## WORK REQUIRED
Take the entries below and print, exactly, the stretch from the line containing "def pvOrigA (bin" through the line containing "sym, orig =>", both included.

Stored data
■ ■ ■ ■

def pvSymbolData : PySem.Dict String PvBin := PySem.Dict.ofList [
  ("ntoskrnl.exe (10.0.19041.1)",
    { functions := PySem.Dict.ofList [
        ("PsGetCurrentProcess", ("export", "", "struct _EPROCESS* PsGetCurrentProcess(void) {\n    return (struct _EPROCESS*)KeGetCurrentThread()->ApcState.Process;\n}")),
        ("KeQueryPerformanceCounter", ("import", "hal.dll", "// Redirected to hal.dll")),
        ("FltGetRoutineAddress", ("import", "fltmgr.sys", "// Redirected to fltmgr.sys"))],
      structs := PySem.Dict.ofList [
        ("_EPROCESS", "struct _EPROCESS {\n    struct _KPROCESS Pcb;\n    uint32_t UniqueProcessId;\n};")] }),
  ("ntoskrnl.exe (10.0.19041.500)",
    { functions := PySem.Dict.ofList [
        ("PsGetCurrentProcess", ("export", "", "struct _EPROCESS* PsGetCurrentProcess(void) {\n    /* .500 Security Patch */\n    if (!PspIsContextValid()) return NULL;\n    return (struct _EPROCESS*)KeGetCurrentThread()->ApcState.Process;\n}"))],
      structs := PySem.Dict.ofList [] }),
  ("hal.dll (10.0.19041.1)",
    { functions := PySem.Dict.ofList [
        ("KeQueryPerformanceCounter", ("export", "", "LARGE_INTEGER KeQueryPerformanceCounter(PLARGE_INTEGER PerformanceFrequency) {\n    return HalpGetPerformanceCounter();\n}"))],
      structs := PySem.Dict.ofList [] }),
  ("hal.dll (10.0.19041.600)",
    { functions := PySem.Dict.ofList [
        ("KeQueryPerformanceCounter", ("export", "", "LARGE_INTEGER KeQueryPerformanceCounter(PLARGE_INTEGER PerformanceFrequency) {\n    return HalpGetPerformanceCounterV2();\n}"))],
      structs := PySem.Dict.ofList [] }),
  ("fltmgr.sys (10.0.19041.1)",
    { functions := PySem.Dict.ofList [
        ("FltGetRoutineAddress", ("export", "", "PVOID FltGetRoutineAddress(PCSTR FltMgrRoutineName) {\n    return FltpGetRoutineAddress(FltMgrRoutineName);\n}"))],
      structs := PySem.Dict.ofList [] })]

def pvEmptyBin : PvBin := { functions := PySem.Dict.ofList [], structs := PySem.Dict.ofList [] }

-- f"{bin} ({ver})" and fallback_full_string.split('(')[1].replace(')', '')
def pvFull (bin ver : String) : String := bin ++ " (" ++ ver ++ ")"
def pvFbVer (fb : String) : String :=
  PySem.Str.replace ((PySem.List.pyGet? ((PySem.Str.split? fb "(").getD []) 1).getD "") ")" ""

-- `if not original_full_string: original_full_string = current_full_string`
def pvOrigA (bin ver : String) (o : Option String) : String :=
  match o with
  | none => pvFull bin ver
  | some t => if t = "" then pvFull bin ver else t

-- ===== PORT A =====
-- A's tail recursion, with a fuel guard for totality only (the fixed data admits at most
-- one redirection, so fuel 8 is never exhausted; fuel-0 returns the not-found tuple).
-- Python's fall-through from section 1 to section 2 is written out twice (Lean's match has
-- no fall-through).  SYMBOL_DATA[fallback_full_string] cannot fail (fb is a key): getD pvEmptyBin.
def pvResolveGoA : Nat → String → String → String → Option String →
    Option String × Option String × Option String × Bool
  | 0, _, _, sym, _ => (none, none, some ("Symbol '" ++ sym ++ "' not found."), false)
  | Nat.succ fuel, bin, ver, sym, orig =>
    let cur := pvFull bin ver
    let origS := pvOrigA bin ver orig
    match PySem.Dict.get? pvSymbolData cur with
    | some bc =>
      match PySem.Dict.get? bc.functions sym with
      | some f =>
        if f.1 ≠ "import" then (some f.2.2, some cur, none, cur != origS)
        else pvResolveGoA fuel f.2.1 ver sym (some origS)
      | none =>
        match PySem.Dict.get? bc.structs sym with
        | some sc => (some sc, some cur, none, cur != origS)
        | none =>
          -- section 2: version fallback
          match (PySem.Dict.keys pvSymbolData).filter (fun k => PySem.Str.startswith k bin) with
          | [] => (none, none, some ("Symbol '" ++ sym ++ "' not found."), false)
          | fb :: _ =>
            let fbVer := pvFbVer fb
            let fbc := (PySem.Dict.get? pvSymbolData fb).getD pvEmptyBin
            match PySem.Dict.get? fbc.functions sym with
            | some f =>
              if f.1 ≠ "import" then
                (some f.2.2, some fb, some ("!!RED!! Version match failed for " ++ ver ++ ". Resolved via: " ++ fbVer), true)
              else pvResolveGoA fuel f.2.1 fbVer sym (some origS)
            | none => (none, none, some ("Symbol '" ++ sym ++ "' not found."), false)
    | none =>
      -- section 2: version fallback (fall-through from the "current binary unknown" path)
      match (PySem.Dict.keys pvSymbolData).filter (fun k => PySem.Str.startswith k bin) with
      | [] => (none, none, some ("Symbol '" ++ sym ++ "' not found."), false)
      | fb :: _ =>
        let fbVer := pvFbVer fb
        let fbc := (PySem.Dict.get? pvSymbolData fb).getD pvEmptyBin
        match PySem.Dict.get? fbc.functions sym with
        | some f =>
          if f.1 ≠ "import" then
            (some f.2.2, some fb, some ("!!RED!! Version match failed for " ++ ver ++ ". Resolved via: " ++ fbVer), true)
          else pvResolveGoA fuel f.2.1 fbVer sym (some origS)
        | none => (none, none, some ("Symbol '" ++ sym ++ "' not found."), false)

def resolve_symbol_definition (target_bin_name : String) (target_ver : String) (symbol_name : String) (original_full_string : Option String) : Option String × Option String × Option String × Bool :=
  pvResolveGoA 8 target_bin_name target_ver symbol_name original_full_string

-- ===== PORT B =====
-- one loop body: either a result (.inr) or the next (binary, version) state (.inl)
def pvCandB (sym ver bin : String) :
    (String × String) ⊕ (Option String × Option String × Option String × Bool) :=
  match (PySem.Dict.keys pvSymbolData).filter (fun k => PySem.Str.startswith k bin) with
  | [] => Sum.inr (none, none, some ("Symbol '" ++ sym ++ "' not found."), false)
  | fb :: _ =>
    let fbVer := pvFbVer fb
    match PySem.Dict.get? ((PySem.Dict.get? pvSymbolData fb).getD pvEmptyBin).functions sym with
    | some f =>
      if f.1 = "import" then Sum.inl (f.2.1, fbVer)
      else Sum.inr (some f.2.2, some fb, some ("!!RED!! Version match failed for " ++ ver ++ ". Resolved via: " ++ fbVer), true)
    | none => Sum.inr (none, none, some ("Symbol '" ++ sym ++ "' not found."), false)

def pvStepB (sym orig : String) (st : String × String) :
    (String × String) ⊕ (Option String × Option String × Option String × Bool) :=
  let full := pvFull st.1 st.2
  match PySem.Dict.get? pvSymbolData full with
  | some content =>
    match PySem.Dict.get? content.functions sym with
    | some f =>
      if f.1 = "import" then Sum.inl (f.2.1, st.2)
      else Sum.inr (some f.2.2, some full, none, full != orig)
    | none =>
      match PySem.Dict.get? content.structs sym with
      | some sc => Sum.inr (some sc, some full, none, full != orig)
      | none => pvCandB sym st.2 st.1
  | none => pvCandB sym st.2 st.1

-- the while-True loop (fuel guard for totality only; never exhausted on the fixed data)
def pvLoopB : Nat → String → String → String × String →
    Option String × Option String × Option String × Bool
  | 0, sym, _, _ => (none, none, some ("Symbol '" ++ sym ++ "' not found."), false)
  | Nat.succ fuel, sym, orig, st =>
    match pvStepB sym orig st with
    | Sum.inr r => r
    | Sum.inl st' => pvLoopB fuel sym orig st'

def resolve_symbol_definition_alt (target_bin_name : String) (target_ver : String) (symbol_name : String) (original_full_string : Option String) : Option String × Option String × Option String × Bool :=
  let original :=
    match original_full_string with
    | none => pvFull target_bin_name target_ver
    | some t => if t = "" then pvFull target_bin_name target_ver else t
  pvLoopB 8 symbol_name original (target_bin_name, target_ver)

-- ===== PRECONDITION & SPEC =====
def Spec_resolve_symbol_definition (target_bin_name : String) (target_ver : String) (symbol_name : String) (original_full_string : Option String) (out : Option String × Option String × Option String × Bool) : Prop := out = resolve_symbol_definition_alt target_bin_name target_ver symbol_name original_full_string
instance (target_bin_name : String) (target_ver : String) (symbol_name : String) (original_full_string : Option String) (out : Option String × Option String × Option String × Bool) : Decidable (Spec_resolve_symbol_definition target_bin_name target_ver symbol_name original_full_string out) := by unfold Spec_resolve_symbol_definition; infer_instance

-- ===== CLAIM (what is proved, stated in full; the proofs are below) =====
def Claim_equal_resolve_symbol_definition : Prop := ∀ (target_bin_name : String) (target_ver : String) (symbol_name : String) (original_full_string : Option String), Dom_resolve_symbol_definition target_bin_name target_ver symbol_name original_full_string → Spec_resolve_symbol_definition target_bin_name target_ver symbol_name original_full_string (resolve_symbol_definition target_bin_name target_ver symbol_name original_full_string)

-- ===== LEMMAS AND PROOFS =====

lemma pvFull_ne_empty (bin ver : String) : pvFull bin ver ≠ "" := by
  intro h
  have h2 := congrArg String.toList h
  simp [pvFull] at h2

lemma pvOrigA_ne_empty (bin ver : String) (o : Option String) : pvOrigA bin ver o ≠ "" := by
  cases o with
  | none => exact pvFull_ne_empty bin ver
  | some t =>
    by_cases ht : t = "" <;> simp [pvOrigA, ht, pvFull_ne_empty]

lemma pvOrigA_some {t : String} (ht : t ≠ "") (bin ver : String) :
    pvOrigA bin ver (some t) = t := by simp [pvOrigA, ht]

lemma pvGoA_eq_loopB (fuel : Nat) : ∀ (bin ver sym : String) (o : Option String),
    pvResolveGoA fuel bin ver sym o = pvLoopB fuel sym (pvOrigA bin ver o) (bin, ver) := by
  induction fuel with
  | zero => intro bin ver sym o; rfl
  | succ n ih =>
    intro bin ver sym o
    have hne : pvOrigA bin ver o ≠ "" := pvOrigA_ne_empty bin ver o
    simp only [pvResolveGoA, pvLoopB, pvStepB, pvCandB]
    cases hd : PySem.Dict.get? pvSymbolData (pvFull bin ver) with
    | none =>
      dsimp only
      cases hc : (PySem.Dict.keys pvSymbolData).filter (fun k => PySem.Str.startswith k bin) with
      | nil => rfl
      | cons fb rest =>
        dsimp only
        cases hf : PySem.Dict.get? ((PySem.Dict.get? pvSymbolData fb).getD pvEmptyBin).functions sym with
        | none => rfl
        | some f =>
          dsimp only
          by_cases himp : f.1 = "import"
          · simp only [himp, ne_eq, not_true_eq_false, if_false, if_true, ih, pvOrigA_some hne]
          · simp [himp]
    | some bc =>
      dsimp only
      cases hf : PySem.Dict.get? bc.functions sym with
      | some f =>
        dsimp only
        by_cases himp : f.1 = "import"
        · simp only [himp, ne_eq, not_true_eq_false, if_false, if_true, ih, pvOrigA_some hne]
        · simp [himp]
      | none =>
        dsimp only
        cases hs : PySem.Dict.get? bc.structs sym with
        | some sc => rfl
        | none =>
          dsimp only
          cases hc : (PySem.Dict.keys pvSymbolData).filter (fun k => PySem.Str.startswith k bin) with
          | nil => rfl
          | cons fb rest =>
            dsimp only
            cases hf2 : PySem.Dict.get? ((PySem.Dict.get? pvSymbolData fb).getD pvEmptyBin).functions sym with
            | none => rfl
            | some f =>
              dsimp only
              by_cases himp : f.1 = "import"
              · simp only [himp, ne_eq, not_true_eq_false, if_false, if_true, ih, pvOrigA_some hne]
              · simp [himp]

-- ===== VERDICT (by name: the statement is the Claim_ definition above) =====
theorem resolve_symbol_definition_spec : Claim_equal_resolve_symbol_definition := by
  intro b v s o _
  unfold Spec_resolve_symbol_definition resolve_symbol_definition resolve_symbol_definition_alt
  rw [pvGoA_eq_loopB]
  rfl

■ ■ ■ ■

## YOUR SOLUTION
def pvOrigA (bin ver : String) (o : Option String) : String :=
  match o with
  | none => pvFull bin ver
  | some t => if t = "" then pvFull bin ver else t

-- ===== PORT A =====
-- A's tail recursion, with a fuel guard for totality only (the fixed data admits at most
-- one redirection, so fuel 8 is never exhausted; fuel-0 returns the not-found tuple).
-- Python's fall-through from section 1 to section 2 is written out twice (Lean's match has
-- no fall-through).  SYMBOL_DATA[fallback_full_string] cannot fail (fb is a key): getD pvEmptyBin.
def pvResolveGoA : Nat → String → String → String → Option String →
    Option String × Option String × Option String × Bool
  | 0, _, _, sym, _ => (none, none, some ("Symbol '" ++ sym ++ "' not found."), false)
  | Nat.succ fuel, bin, ver, sym, orig =>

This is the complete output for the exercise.